But this record of symptoms, though minute, was vague compared to my
reckless analysis of my emotions. With a lack of reserve characteristic
of my mood, I described the joy of living, which, for the most part,
then consisted in the joy of writing. And even now, when I reread my
record, I feel that I cannot overstate the pleasure I found in
surrendering myself completely to that controlling impulse. The
excellence of my composition seemed to me beyond criticism. And, as to
one in a state of elation, things are pretty much as they seem, I was
able to experience the subtle delights which, I fancy, thrill the soul
of a master. During this month of elation I wrote words enough to fill
a book nearly as large as this one. Having found that each filling of
my fountain pen was sufficient for the writing of about twenty-eight
hundred words, I kept a record of the number of times I filled it. This
minute calculation I carried to an extreme. If I wrote for fifty-nine
minutes, and then read for seventeen, those facts I recorded. Thus, in
my diary and out of it, I wrote and wrote until the tips of my thumb
and forefinger grew numb. As this numbness increased and general
weariness of the hand set in, there came a gradual flagging of my
creative impulse until a very normal unproductivity supervened.
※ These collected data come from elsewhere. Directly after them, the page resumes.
-- pv_equiv track=rewrite | github.com/Priyanshu07190/ASL-Recognition | app_word_builder_svm.py | autocorrect_word
-- ===== SOURCE A (Python) =====
-- COMMON_WORDS = {
--     'CAT', 'DOG', 'HELLO', 'HELP', 'YES', 'NO', 'PLEASE', 'THANK', 'YOU',
--     'SORRY', 'WATER', 'FOOD', 'LOVE', 'FAMILY', 'FRIEND', 'HOME', 'WORK',
--     'SCHOOL', 'GOOD', 'BAD', 'HOT', 'COLD', 'BIG', 'SMALL', 'MORE', 'STOP'
-- }
--
-- def levenshtein_distance(s1, s2):
--     """Calculate edit distance between two strings"""
--     if len(s1) < len(s2):
--         return levenshtein_distance(s2, s1)
--
--     if len(s2) == 0:
--         return len(s1)
--
--     previous_row = range(len(s2) + 1)
--     for i, c1 in enumerate(s1):
--         current_row = [i + 1]
--         for j, c2 in enumerate(s2):
--             insertions = previous_row[j + 1] + 1
--             deletions = current_row[j] + 1
--             substitutions = previous_row[j] + (c1 != c2)
--             current_row.append(min(insertions, deletions, substitutions))
--         previous_row = current_row
--
--     return previous_row[-1]
--
-- def autocorrect_word(word):
--     """Find closest matching word from common words"""
--     if not word:
--         return None
--
--     word_str = ''.join(word)
--
--     # Exact match
--     if word_str in COMMON_WORDS:
--         return word_str
--
--     # Find closest match
--     closest = None
--     min_distance = float('inf')
--
--     for common_word in COMMON_WORDS:
--         distance = levenshtein_distance(word_str, common_word)
--         if distance < min_distance and distance <= 2:  # Max 2 edits
--             min_distance = distance
--             closest = common_word
--
--     return closest
-- ===== SOURCE B (Python) =====
-- from functools import lru_cache
--
-- COMMON_WORDS = {
--     'CAT', 'DOG', 'HELLO', 'HELP', 'YES', 'NO', 'PLEASE', 'THANK', 'YOU',
--     'SORRY', 'WATER', 'FOOD', 'LOVE', 'FAMILY', 'FRIEND', 'HOME', 'WORK',
--     'SCHOOL', 'GOOD', 'BAD', 'HOT', 'COLD', 'BIG', 'SMALL', 'MORE', 'STOP'
-- }
--
-- def levenshtein_distance(s1, s2):
--     """Edit distance via the standard top-down recurrence, memoized."""
--     @lru_cache(maxsize=None)
--     def lev(i, j):
--         if i == 0:
--             return j
--         if j == 0:
--             return i
--         cost = 0 if s1[i - 1] == s2[j - 1] else 1
--         return min(lev(i - 1, j) + 1, lev(i, j - 1) + 1, lev(i - 1, j - 1) + cost)
--     # warm the cache in dependency order so the recursion stays shallow on long strings
--     for i in range(len(s1) + 1):
--         for j in range(len(s2) + 1):
--             lev(i, j)
--     return lev(len(s1), len(s2))
--
-- def autocorrect_word(word):
--     """Find closest matching word from common words"""
--     if not word:
--         return None
--     word_str = ''.join(word)
--     if word_str in COMMON_WORDS:
--         return word_str
--     # score every word once, take the lexicographically-least closest one
--     distance, closest = min((levenshtein_distance(word_str, w), w)
--                             for w in sorted(COMMON_WORDS))
--     return closest if distance <= 2 else None
-- ===== Notes on version B (the rewrite author's own statement) =====
-- stated objective: alternative
-- what changed: levenshtein_distance becomes the standard top-down recurrence memoized with lru_cache (cache warmed in dependency order) instead of the bottom-up rolling-row DP with the swap trick, and the selection loop with a running minimum over the set's hash order becomes a single min() over (distance, word) pairs for the sorted word list with a final <=2 threshold.
-- outside the precondition, e.g. on autocorrect_word(['C', 'AD']): A returns 'CAT', B returns 'BAD'; on autocorrect_word(['E']): A returns 'YES', B returns 'NO'
import Mathlib
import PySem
The reader may well wonder in what my so-called insanity at this time
consisted. Had I any of those impracticable delusions which had
characterized my former period of elation? No, not one--unless an
unreasonable haste to achieve my ambitions may be counted a delusion.
My attention simply focussed itself on my project. All other
considerations seemed of little moment. My interest in business waned
to the vanishing point. Yet one thing should be noted: I did
deliberately devote many hours to the consideration of business
affairs. Realizing that one way to overcome an absorbing impulse is to
divide the attention, I wrote a brief of the arguments I had often used
when talking with bankers. In this way I was able to convince the
doctors that my intense interest in literature and reform would soon
spend itself.

A consuming desire to effect reforms had been the determining factor
when I calmly weighed the situation with a view to making the best
possible use of my impulse to write. The events of the immediate past
had convinced me that I could not hope to interest people of wealth and
influence in my humanitarian project until I had some definite plan to
submit for their leisurely consideration. Further, I had discovered
that an attempt to approach them directly disturbed my relatives and
friends, who had not yet learned to dissociate! present intentions from
past performances. I had, therefore, determined to drill myself in the
art of composition to the end that I might write a story of my life
which would merit publication. I felt that such a book, once written,
would do its own work, regardless of my subsequent fortunes. Other
books had spoken even from the grave; why should not my book so
speak--if necessary?

With this thought in mind I began not only to read and write, but to
test my impulse in order that I might discover if it were a part of my
very being, an abnormal impulse, or a mere whim. I reasoned that to
compare my own feelings toward literature, and my emotions experienced
in the heat of composition, with the recorded feelings of successful
men of letters, would give me a clue to the truth on this question. At
this time I read several books that could have served as a basis for my
deductions, but only one of them did I have time to analyze and note in
my diary. That one was, "Wit and Wisdom of the Earl of Beaconsfield."
The following passages from the pen of Disraeli I transcribed in my
diary with occasional comment.

"Remember who you are, and also that it is your duty to excel.
Providence has given you a great lot. Think ever that you are born to
perform great duties." This I interpreted in much the same spirit that
I had interpreted the 45th Psalm on an earlier occasion.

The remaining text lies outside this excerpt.